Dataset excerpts
★ ★ ★ ★

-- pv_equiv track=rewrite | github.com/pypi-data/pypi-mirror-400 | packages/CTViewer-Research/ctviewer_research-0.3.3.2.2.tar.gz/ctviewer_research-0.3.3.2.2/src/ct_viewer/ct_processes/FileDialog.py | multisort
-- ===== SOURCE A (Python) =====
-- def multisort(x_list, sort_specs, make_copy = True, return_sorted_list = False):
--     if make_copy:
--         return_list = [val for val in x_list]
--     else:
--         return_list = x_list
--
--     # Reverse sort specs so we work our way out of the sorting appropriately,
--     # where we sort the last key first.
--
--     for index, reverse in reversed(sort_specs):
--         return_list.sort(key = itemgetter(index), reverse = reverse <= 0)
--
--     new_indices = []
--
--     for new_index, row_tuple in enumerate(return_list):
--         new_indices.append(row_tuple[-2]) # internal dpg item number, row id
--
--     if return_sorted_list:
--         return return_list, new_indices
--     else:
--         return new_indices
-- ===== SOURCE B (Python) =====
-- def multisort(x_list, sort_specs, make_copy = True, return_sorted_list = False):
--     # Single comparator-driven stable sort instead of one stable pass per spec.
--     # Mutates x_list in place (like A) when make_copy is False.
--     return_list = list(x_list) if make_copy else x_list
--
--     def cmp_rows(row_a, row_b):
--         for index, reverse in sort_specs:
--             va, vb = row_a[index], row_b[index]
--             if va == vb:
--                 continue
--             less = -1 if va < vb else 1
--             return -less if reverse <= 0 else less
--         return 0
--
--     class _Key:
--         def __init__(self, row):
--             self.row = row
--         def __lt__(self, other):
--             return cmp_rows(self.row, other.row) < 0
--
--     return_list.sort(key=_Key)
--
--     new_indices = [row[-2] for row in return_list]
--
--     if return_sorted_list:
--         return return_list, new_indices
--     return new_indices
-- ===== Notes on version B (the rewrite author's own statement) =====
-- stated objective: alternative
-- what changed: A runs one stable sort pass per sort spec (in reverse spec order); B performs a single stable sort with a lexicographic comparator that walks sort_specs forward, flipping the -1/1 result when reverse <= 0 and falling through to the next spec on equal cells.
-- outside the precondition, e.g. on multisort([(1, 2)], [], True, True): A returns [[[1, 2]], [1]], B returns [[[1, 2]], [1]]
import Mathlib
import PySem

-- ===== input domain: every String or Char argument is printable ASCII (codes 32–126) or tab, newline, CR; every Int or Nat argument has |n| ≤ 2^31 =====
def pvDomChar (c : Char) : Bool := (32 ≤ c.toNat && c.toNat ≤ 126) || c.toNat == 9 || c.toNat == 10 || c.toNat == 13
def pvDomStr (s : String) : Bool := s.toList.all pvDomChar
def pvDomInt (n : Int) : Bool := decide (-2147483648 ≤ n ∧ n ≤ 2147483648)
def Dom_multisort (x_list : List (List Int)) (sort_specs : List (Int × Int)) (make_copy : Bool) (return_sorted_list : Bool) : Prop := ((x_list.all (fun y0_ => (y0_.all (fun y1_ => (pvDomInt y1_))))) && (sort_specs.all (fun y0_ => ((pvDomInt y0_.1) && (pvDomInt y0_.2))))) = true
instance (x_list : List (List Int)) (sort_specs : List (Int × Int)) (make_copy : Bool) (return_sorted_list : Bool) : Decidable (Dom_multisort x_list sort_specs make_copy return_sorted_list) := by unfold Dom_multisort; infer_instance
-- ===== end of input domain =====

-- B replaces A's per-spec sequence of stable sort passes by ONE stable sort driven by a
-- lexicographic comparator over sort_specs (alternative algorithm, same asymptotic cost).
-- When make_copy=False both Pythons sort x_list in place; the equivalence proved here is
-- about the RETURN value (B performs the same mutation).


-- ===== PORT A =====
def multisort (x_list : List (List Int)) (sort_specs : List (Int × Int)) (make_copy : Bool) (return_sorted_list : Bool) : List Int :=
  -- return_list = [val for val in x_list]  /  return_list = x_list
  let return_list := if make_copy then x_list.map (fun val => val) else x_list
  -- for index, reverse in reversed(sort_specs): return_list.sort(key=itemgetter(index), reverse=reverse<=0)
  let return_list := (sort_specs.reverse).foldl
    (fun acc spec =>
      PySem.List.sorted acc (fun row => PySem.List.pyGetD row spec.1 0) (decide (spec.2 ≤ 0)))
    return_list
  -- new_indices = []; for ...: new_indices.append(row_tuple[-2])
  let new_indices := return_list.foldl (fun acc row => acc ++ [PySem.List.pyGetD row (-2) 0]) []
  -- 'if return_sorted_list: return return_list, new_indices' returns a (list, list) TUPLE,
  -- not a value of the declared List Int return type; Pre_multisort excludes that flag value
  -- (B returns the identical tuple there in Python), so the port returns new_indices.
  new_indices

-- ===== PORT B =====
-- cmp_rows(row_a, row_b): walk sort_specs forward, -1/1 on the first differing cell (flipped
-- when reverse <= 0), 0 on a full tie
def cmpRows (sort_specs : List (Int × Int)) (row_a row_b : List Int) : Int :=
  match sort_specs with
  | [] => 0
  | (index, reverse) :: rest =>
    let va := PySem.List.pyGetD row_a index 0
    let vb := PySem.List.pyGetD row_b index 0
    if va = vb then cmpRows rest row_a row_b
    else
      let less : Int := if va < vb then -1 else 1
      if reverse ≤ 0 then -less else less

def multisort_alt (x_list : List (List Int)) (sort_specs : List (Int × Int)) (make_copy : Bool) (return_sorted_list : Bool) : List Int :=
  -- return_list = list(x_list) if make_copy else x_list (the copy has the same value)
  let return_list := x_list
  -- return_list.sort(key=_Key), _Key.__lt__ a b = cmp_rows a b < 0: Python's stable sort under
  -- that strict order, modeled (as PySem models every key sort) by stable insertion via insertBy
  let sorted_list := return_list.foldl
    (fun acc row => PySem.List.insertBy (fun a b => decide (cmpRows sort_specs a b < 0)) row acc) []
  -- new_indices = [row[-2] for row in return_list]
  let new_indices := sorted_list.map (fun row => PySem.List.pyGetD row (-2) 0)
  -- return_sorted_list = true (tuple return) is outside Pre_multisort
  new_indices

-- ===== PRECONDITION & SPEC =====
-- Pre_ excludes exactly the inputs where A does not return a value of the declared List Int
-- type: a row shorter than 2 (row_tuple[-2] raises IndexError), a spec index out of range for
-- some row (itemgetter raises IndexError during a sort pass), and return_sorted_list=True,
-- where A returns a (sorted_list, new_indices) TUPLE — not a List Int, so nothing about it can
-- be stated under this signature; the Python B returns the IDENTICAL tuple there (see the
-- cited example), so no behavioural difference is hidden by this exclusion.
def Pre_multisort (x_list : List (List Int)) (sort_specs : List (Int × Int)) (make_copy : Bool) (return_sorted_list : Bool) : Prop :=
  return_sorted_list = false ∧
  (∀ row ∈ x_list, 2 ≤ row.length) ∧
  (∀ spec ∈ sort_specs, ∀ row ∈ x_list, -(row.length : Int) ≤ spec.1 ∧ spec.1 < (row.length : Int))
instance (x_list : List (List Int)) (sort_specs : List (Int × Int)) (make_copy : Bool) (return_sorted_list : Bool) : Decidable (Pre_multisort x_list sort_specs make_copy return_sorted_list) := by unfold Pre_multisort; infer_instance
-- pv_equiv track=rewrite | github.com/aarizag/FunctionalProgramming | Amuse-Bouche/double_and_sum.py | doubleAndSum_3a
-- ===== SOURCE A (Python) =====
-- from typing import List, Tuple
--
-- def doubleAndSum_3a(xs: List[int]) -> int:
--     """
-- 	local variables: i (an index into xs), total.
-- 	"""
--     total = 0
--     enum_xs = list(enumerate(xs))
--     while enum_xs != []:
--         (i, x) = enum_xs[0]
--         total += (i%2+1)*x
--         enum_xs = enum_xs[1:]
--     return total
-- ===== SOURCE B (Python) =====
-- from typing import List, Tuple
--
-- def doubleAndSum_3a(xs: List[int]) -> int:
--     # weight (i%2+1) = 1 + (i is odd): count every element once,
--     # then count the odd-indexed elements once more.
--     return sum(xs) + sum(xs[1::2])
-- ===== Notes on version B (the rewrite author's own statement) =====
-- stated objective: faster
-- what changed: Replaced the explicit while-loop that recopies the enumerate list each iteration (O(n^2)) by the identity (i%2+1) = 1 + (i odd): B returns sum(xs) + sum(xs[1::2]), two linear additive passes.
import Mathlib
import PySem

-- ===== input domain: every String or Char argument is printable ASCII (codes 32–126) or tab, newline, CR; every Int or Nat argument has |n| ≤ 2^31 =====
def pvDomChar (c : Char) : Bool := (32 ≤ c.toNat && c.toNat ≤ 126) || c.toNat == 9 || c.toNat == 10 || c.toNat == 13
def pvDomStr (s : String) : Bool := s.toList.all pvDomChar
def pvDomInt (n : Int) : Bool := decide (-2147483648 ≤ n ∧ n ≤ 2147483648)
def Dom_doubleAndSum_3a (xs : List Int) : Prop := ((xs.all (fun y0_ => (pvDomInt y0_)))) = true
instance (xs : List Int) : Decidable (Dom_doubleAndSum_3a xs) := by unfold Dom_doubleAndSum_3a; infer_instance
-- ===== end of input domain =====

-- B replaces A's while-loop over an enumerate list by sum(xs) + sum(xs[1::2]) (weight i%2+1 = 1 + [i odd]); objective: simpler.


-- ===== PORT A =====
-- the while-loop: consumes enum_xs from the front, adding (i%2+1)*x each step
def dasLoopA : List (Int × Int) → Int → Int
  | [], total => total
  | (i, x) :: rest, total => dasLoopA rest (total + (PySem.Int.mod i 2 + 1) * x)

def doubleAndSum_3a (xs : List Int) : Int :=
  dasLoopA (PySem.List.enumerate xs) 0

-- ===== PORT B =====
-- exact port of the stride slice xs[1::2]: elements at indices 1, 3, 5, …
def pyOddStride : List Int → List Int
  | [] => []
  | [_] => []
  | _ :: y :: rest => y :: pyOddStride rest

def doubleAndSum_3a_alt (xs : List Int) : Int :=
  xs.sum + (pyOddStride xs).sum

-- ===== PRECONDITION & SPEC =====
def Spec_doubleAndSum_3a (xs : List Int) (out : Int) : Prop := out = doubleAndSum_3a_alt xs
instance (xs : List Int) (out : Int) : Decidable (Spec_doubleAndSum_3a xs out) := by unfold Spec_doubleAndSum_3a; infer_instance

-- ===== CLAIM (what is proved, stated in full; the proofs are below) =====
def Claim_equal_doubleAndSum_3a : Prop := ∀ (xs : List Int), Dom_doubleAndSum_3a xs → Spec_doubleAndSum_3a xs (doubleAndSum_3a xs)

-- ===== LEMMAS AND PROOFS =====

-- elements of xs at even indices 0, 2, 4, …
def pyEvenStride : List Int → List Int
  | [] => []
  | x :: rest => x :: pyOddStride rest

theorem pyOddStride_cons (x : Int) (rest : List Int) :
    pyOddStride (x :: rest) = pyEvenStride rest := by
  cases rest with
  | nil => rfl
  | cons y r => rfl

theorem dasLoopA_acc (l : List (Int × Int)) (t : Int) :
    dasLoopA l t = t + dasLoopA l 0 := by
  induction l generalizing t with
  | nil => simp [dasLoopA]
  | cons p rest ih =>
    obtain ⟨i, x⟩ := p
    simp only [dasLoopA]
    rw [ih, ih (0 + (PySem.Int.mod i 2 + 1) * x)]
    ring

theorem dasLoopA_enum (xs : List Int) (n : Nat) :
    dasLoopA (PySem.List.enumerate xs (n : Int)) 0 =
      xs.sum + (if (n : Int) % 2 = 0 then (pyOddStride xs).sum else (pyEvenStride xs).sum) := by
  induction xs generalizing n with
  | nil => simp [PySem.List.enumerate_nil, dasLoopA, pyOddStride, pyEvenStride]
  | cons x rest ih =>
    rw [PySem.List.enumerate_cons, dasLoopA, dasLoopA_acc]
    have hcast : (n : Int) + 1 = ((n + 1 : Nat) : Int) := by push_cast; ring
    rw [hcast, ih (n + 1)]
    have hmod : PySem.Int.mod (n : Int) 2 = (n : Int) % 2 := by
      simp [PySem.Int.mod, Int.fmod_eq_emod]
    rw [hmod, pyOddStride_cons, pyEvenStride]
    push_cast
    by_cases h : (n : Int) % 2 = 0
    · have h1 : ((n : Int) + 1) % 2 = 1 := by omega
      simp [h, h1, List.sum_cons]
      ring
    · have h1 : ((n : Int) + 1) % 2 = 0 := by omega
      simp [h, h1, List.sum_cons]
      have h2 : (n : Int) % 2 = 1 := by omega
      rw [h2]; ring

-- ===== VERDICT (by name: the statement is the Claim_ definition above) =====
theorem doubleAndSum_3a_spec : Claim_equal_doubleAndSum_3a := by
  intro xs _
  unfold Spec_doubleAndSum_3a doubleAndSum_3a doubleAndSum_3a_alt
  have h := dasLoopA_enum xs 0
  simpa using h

★ ★ ★ ★

§ Task prompt
In the data above, find each line that uses the string "less". Copy it.

§ Solution to the exercise
--             less = -1 if va < vb else 1
--             return -less if reverse <= 0 else less
      let less : Int := if va < vb then -1 else 1
      if reverse ≤ 0 then -less else less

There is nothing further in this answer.